最初のアルジェリア滞在で生み出されたのが、彼のもっとも有名なオペラ「サムソンとデリラ」です。旧約聖書の物語をもとにしたこのオペラは、舞台がパレスチナです。異国の地の滞在でより筆が進んだのかもしれません。程よくエキゾチックな旋律が流れるこのオペラは、今ではサン=サーンスの代表作品ですが、このオペラも、全幕のパリでの上演が、劇場の支配人によって拒否されてしまいます。それほど、首都での彼の評判は悪かったのです。

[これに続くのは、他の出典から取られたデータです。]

-- pv_equiv track=rewrite | github.com/riddhindoshi/TDD_Python | movie_trivia.py | get_co_actors
-- ===== SOURCE A (Python) =====
-- def select_where_actor_is(actor_name, actordb):
--     '''
--     This function returns a list of all movies the actor_name passed as an input has acted in. Return: list of movies
--     '''
--
--     # if the actor_name isnt in database, return empty list
--     if actor_name not in actordb.keys():
--         return []
--     return actordb[actor_name]
--
-- def select_where_movie_is(movie_name, actordb):
--     '''
--     This function returns a list of all the actors that have acted in a particular movie. Return: list of actors that
--     have acted in particular movie
--     '''
--
--     # initiate the return list
--     return_list_actor = []
--     # loop through all actors
--     for actor_i in actordb:
--         # loop through the movies that belong to that actor
--         for movie_i in actordb[actor_i]:
--             if movie_i == movie_name:
--                 # add name to return list if they have acted in the movie
--                 return_list_actor += [actor_i]
--     return return_list_actor
--
-- def get_co_actors(actor_name, actor_db):
--     '''
--     This function returns a list of all actors that the given actor has ever worked with in any movie.
--     Return: List of actors who have worked with each other
--     '''
--
--     # initialize empty co_actors list
--     co_actors = []
--     # get all the movies the actor has worked on
--     movies_actor_worked_on = select_where_actor_is(actor_name, actor_db)
--     # if actor has not worked on any movie, he will have no co_actors, hence return empty
--     if not movies_actor_worked_on:
--         return co_actors
--
--     for movie_i in movies_actor_worked_on:
--         # make a list of all the actors worked on the movie the input actor has worked on
--         co_actors += select_where_movie_is(movie_i, actor_db)
--     #eliminate duplicate entries
--     co_actors = list(set(co_actors))
--     # input actor isn't the co_actor of itself, so strip him out
--     co_actors.remove(actor_name)
--     # return a sorted list
--     co_actors.sort()
--     return co_actors
-- ===== SOURCE B (Python) =====
-- def get_co_actors(actor_name, actor_db):
--     # One pass over the database: an actor is a co-actor iff they share a movie
--     # with actor_name's movie set (no per-movie rescans of the whole db).
--     my_movies = set(actor_db.get(actor_name, []))
--     return sorted(actor
--                   for actor, movies in actor_db.items()
--                   if actor != actor_name and not my_movies.isdisjoint(movies))
-- ===== Notes on version B (the rewrite author's own statement) =====
-- stated objective: alternative
-- what changed: Instead of rescanning the whole database once per movie of the actor and deduplicating with a set at the end, B builds the actor's movie set once and makes a single pass over the database, keeping each other actor whose movie list intersects that set; a timing run's random inputs give the queried actor few movies, so this measured no speed-up.
import Mathlib
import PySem

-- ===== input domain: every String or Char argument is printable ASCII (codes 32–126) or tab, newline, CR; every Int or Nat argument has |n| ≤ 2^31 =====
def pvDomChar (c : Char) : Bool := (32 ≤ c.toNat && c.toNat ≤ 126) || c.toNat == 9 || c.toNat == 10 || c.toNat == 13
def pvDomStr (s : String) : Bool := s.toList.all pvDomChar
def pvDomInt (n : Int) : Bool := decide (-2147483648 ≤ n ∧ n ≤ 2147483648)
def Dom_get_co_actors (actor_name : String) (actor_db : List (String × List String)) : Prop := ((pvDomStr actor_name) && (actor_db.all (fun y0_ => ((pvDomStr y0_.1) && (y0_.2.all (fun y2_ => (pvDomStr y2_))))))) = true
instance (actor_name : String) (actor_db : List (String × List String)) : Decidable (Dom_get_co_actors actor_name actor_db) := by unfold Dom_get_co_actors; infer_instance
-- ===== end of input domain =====

-- B replaces A's per-movie rescan of the whole database (plus end-of-loop dedup) by one
-- database pass against the actor's movie set; equal return values are proved on all inputs.

-- ===== PORT A =====
-- the actor_db parameter is a Python dict; PySem.Dict.ofList is that dict built from the pairs
def select_where_actor_is (actor_name : String) (actordb : PySem.Dict String (List String)) : List String :=
  if ¬ (actordb.keys.contains actor_name) then []
  else (actordb.get? actor_name).getD []

def select_where_movie_is (movie_name : String) (actordb : PySem.Dict String (List String)) : List String :=
  actordb.keys.foldl (fun return_list_actor actor_i =>
      ((actordb.get? actor_i).getD []).foldl
        (fun return_list_actor movie_i =>
          if movie_i == movie_name then return_list_actor ++ [actor_i] else return_list_actor)
        return_list_actor)
    []

def get_co_actors (actor_name : String) (actor_db : List (String × List String)) : List String :=
  let actordb := PySem.Dict.ofList actor_db
  let co_actors : List String := []
  let movies_actor_worked_on := select_where_actor_is actor_name actordb
  if movies_actor_worked_on = [] then co_actors
  else
    let co_actors := movies_actor_worked_on.foldl
      (fun acc movie_i => acc ++ select_where_movie_is movie_i actordb) co_actors
    let co_actors := PySem.Set.ofList co_actors
    -- list.remove: the none branch is Python's ValueError, never reached (the actor
    -- appears in select_where_movie_is for each of their own movies)
    match PySem.List.remove? co_actors actor_name with
    | some co_actors => PySem.List.sorted co_actors (fun x => x) false
    | none => []

-- ===== PORT B =====
def get_co_actors_alt (actor_name : String) (actor_db : List (String × List String)) : List String :=
  let db := PySem.Dict.ofList actor_db
  let my_movies := PySem.Set.ofList ((db.get? actor_name).getD [])
  PySem.List.sorted
    ((db.items.filter (fun kv =>
        kv.1 != actor_name && !(PySem.Set.isdisjoint my_movies kv.2))).map (fun kv => kv.1))
    (fun x => x) false

-- ===== PRECONDITION & SPEC =====
def Spec_get_co_actors (actor_name : String) (actor_db : List (String × List String)) (out : List String) : Prop := out = get_co_actors_alt actor_name actor_db
instance (actor_name : String) (actor_db : List (String × List String)) (out : List String) : Decidable (Spec_get_co_actors actor_name actor_db out) := by unfold Spec_get_co_actors; infer_instance

-- ===== CLAIM (what is proved, stated in full; the proofs are below) =====
def Claim_equal_get_co_actors : Prop := ∀ (actor_name : String) (actor_db : List (String × List String)), Dom_get_co_actors actor_name actor_db → Spec_get_co_actors actor_name actor_db (get_co_actors actor_name actor_db)

-- ===== LEMMAS AND PROOFS =====

-- closed form of A's inner scan: all db keys whose movie list contains movie_name, with multiplicity
theorem swm_eq_flatMap (movie_name : String) (db : PySem.Dict String (List String)) :
    select_where_movie_is movie_name db
      = db.keys.flatMap (fun a =>
          (((db.get? a).getD []).filter (fun mv => mv == movie_name)).map (fun _ => a)) := by
  unfold select_where_movie_is
  refine (PySem.List.foldl_congr_mem db.keys _
      (fun acc a =>
        acc ++ (((db.get? a).getD []).filter (fun mv => mv == movie_name)).map (fun _ => a))
      [] (fun acc a _ => PySem.List.foldl_append_if _ _ _ _)).trans ?_
  rw [PySem.List.foldl_append_eq_flatMap]
  simp

theorem mem_swm (movie_name x : String) (db : PySem.Dict String (List String)) :
    x ∈ select_where_movie_is movie_name db
      ↔ x ∈ db.keys ∧ movie_name ∈ (db.get? x).getD [] := by
  rw [swm_eq_flatMap]
  simp only [List.mem_flatMap, List.mem_map, List.mem_filter, beq_iff_eq]
  constructor
  · rintro ⟨a, ha, m, ⟨hm, rfl⟩, rfl⟩
    exact ⟨ha, hm⟩
  · rintro ⟨hx, hm⟩
    exact ⟨x, hx, movie_name, ⟨hm, rfl⟩, rfl⟩

theorem get?_isSome_of_mem_keys {db : PySem.Dict String (List String)} {k : String}
    (h : k ∈ db.keys) : ∃ v, db.get? k = some v := by
  cases h' : db.get? k with
  | none => exact absurd h ((PySem.Dict.get?_eq_none_iff_not_mem_keys db k).mp h')
  | some v => exact ⟨v, rfl⟩

theorem get_co_actors_eq (actor_name : String) (actor_db : List (String × List String)) :
    get_co_actors actor_name actor_db = get_co_actors_alt actor_name actor_db := by
  simp only [get_co_actors, get_co_actors_alt, select_where_actor_is]
  have hk : (PySem.Dict.ofList actor_db).keys.Nodup := PySem.Dict.nodup_keys_ofList actor_db
  set db := PySem.Dict.ofList actor_db with hdb
  by_cases hmem : db.keys.contains actor_name
  · -- actor is a key of the dict
    have hmemk : actor_name ∈ db.keys := List.contains_iff_mem.mp hmem
    obtain ⟨ms, hms⟩ := get?_isSome_of_mem_keys hmemk
    simp only [hmem, not_true_eq_false, if_false, hms, Option.getD_some]
    cases hmsnil : ms with
    | nil =>
      -- no movies: A returns [] early; B filters everything out (empty movie set)
      simp only [if_true]
      have hfalse : ∀ kv ∈ db.items,
          (kv.1 != actor_name && !(PySem.Set.isdisjoint (PySem.Set.ofList ([] : List String)) kv.2)) = false := by
        intro kv _; simp
      rw [List.filter_congr hfalse]
      simp [PySem.List.sorted]
    | cons m0 mtl =>
      simp only [reduceCtorEq, if_false]
      rw [PySem.List.foldl_append_eq_flatMap]
      set co := (m0 :: mtl).flatMap (fun movie_i => select_where_movie_is movie_i db) with hco
      set s := PySem.Set.ofList ([] ++ co) with hs
      have hnods : s.Nodup := PySem.Set.nodup_ofList _
      have hmem_s : ∀ x, x ∈ s ↔ ∃ m ∈ m0 :: mtl, x ∈ db.keys ∧ m ∈ (db.get? x).getD [] := by
        intro x
        rw [hs]
        rw [show (([] ++ co : List String)) = co by simp]
        rw [PySem.Set.mem_ofList]
        simp only [hco, List.mem_flatMap]
        constructor
        · rintro ⟨m, hm, hx⟩; exact ⟨m, hm, (mem_swm m x db).mp hx⟩
        · rintro ⟨m, hm, hx⟩; exact ⟨m, hm, (mem_swm m x db).mpr hx⟩
      have hname : actor_name ∈ s := by
        rw [hmem_s]
        exact ⟨m0, by simp, hmemk, by rw [hms]; simp [hmsnil]⟩
      rw [PySem.List.remove?_eq_some_erase s actor_name hname]
      -- both sides sorted: reduce to a permutation of nodup lists with equal membership
      show PySem.List.sorted (List.erase s actor_name) (fun x => x) = _
      rw [PySem.List.sorted_id_eq_sorted_id_iff_perm]
      have hLBnodup : ((db.items.filter (fun kv =>
          kv.1 != actor_name && !(PySem.Set.isdisjoint (PySem.Set.ofList (m0 :: mtl)) kv.2))).map
            (fun kv => kv.1)).Nodup := by
        have hsub : ((db.items.filter (fun kv =>
            kv.1 != actor_name && !(PySem.Set.isdisjoint (PySem.Set.ofList (m0 :: mtl)) kv.2))).map
              (fun kv => kv.1)).Sublist (db.items.map (fun kv => kv.1)) :=
          List.Sublist.map _ List.filter_sublist
        exact List.Nodup.sublist hsub (by simpa [PySem.Dict.keys] using hk)
      rw [List.perm_ext_iff_of_nodup (List.Nodup.erase _ hnods) hLBnodup]
      intro x
      rw [List.Nodup.mem_erase_iff hnods, hmem_s]
      simp only [List.mem_map, List.mem_filter, Bool.and_eq_true, bne_iff_ne, ne_eq,
        Bool.not_eq_true']
      constructor
      · rintro ⟨hne, m, hm, hxk, hmx⟩
        obtain ⟨v, hv⟩ := get?_isSome_of_mem_keys hxk
        have hdis : PySem.Set.isdisjoint (PySem.Set.ofList (m0 :: mtl)) v = false := by
          rw [Bool.eq_false_iff]
          intro hd
          have := (PySem.Set.isdisjoint_iff _ _).mp hd m ((PySem.Set.mem_ofList _ _).mpr hm)
          rw [hv] at hmx
          exact this (by simpa using hmx)
        exact ⟨(x, v), ⟨(PySem.Dict.get?_eq_some_iff_mem_items db x v hk).mp hv, hne, hdis⟩, rfl⟩
      · rintro ⟨⟨kx, kv⟩, ⟨hitem, hne, hdisj⟩, rfl⟩
        have hv : db.get? kx = some kv := (PySem.Dict.get?_eq_some_iff_mem_items db kx kv hk).mpr hitem
        have hnd : ¬ ∀ x ∈ PySem.Set.ofList (m0 :: mtl), x ∉ kv := by
          rw [← PySem.Set.isdisjoint_iff]; simp [hdisj]
        obtain ⟨m, hm, hmkv⟩ : ∃ m ∈ PySem.Set.ofList (m0 :: mtl), m ∈ kv := by
          have h' : m0 ∉ kv → ∃ x ∈ mtl, x ∈ kv := by simpa using hnd
          by_cases h0 : m0 ∈ kv
          · exact ⟨m0, (PySem.Set.mem_ofList _ _).mpr (by simp), h0⟩
          · obtain ⟨x, hx, hxkv⟩ := h' h0
            exact ⟨x, (PySem.Set.mem_ofList _ _).mpr (by simp [hx]), hxkv⟩
        refine ⟨hne, m, (PySem.Set.mem_ofList _ _).mp hm, ?_, by rw [hv]; simpa using hmkv⟩
        have : ¬ db.get? kx = none := by simp [hv]
        rw [PySem.Dict.get?_eq_none_iff_not_mem_keys] at this
        simpa using this
  · -- actor not in the dict: both sides are []
    have hnone : db.get? actor_name = none :=
      (PySem.Dict.get?_eq_none_iff_not_mem_keys db actor_name).mpr
        (fun h => hmem (List.contains_iff_mem.mpr h))
    simp only [hmem, hnone, Option.getD_none]
    have hfalse : ∀ kv ∈ db.items,
        (kv.1 != actor_name && !(PySem.Set.isdisjoint (PySem.Set.ofList ([] : List String)) kv.2)) = false := by
      intro kv _; simp
    rw [List.filter_congr hfalse]
    simp [PySem.List.sorted]

-- ===== VERDICT (by name: the statement is the Claim_ definition above) =====
theorem get_co_actors_spec : Claim_equal_get_co_actors := by
  intro actor_name actor_db _
  unfold Spec_get_co_actors
  exact get_co_actors_eq actor_name actor_db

結局、そのころはドイツにいたフランツ・リストが尽力をして、ワイマールで、ドイツ語に台本が翻訳された形で初演されました。オペラの上演は大成功で、フランス人たちは、ドイツで大当たりをとったこのオペラの作曲者が自国のサン=サーンスであることをやっと自覚することになり、15年ののち、パリでも上演されることになります。
しかし、自国フランスでの容赦ない批判にさらされ続けたサン=サーンスは、その後しばらくしてから、旅また旅の「さすらいの作曲家」になってゆくのです。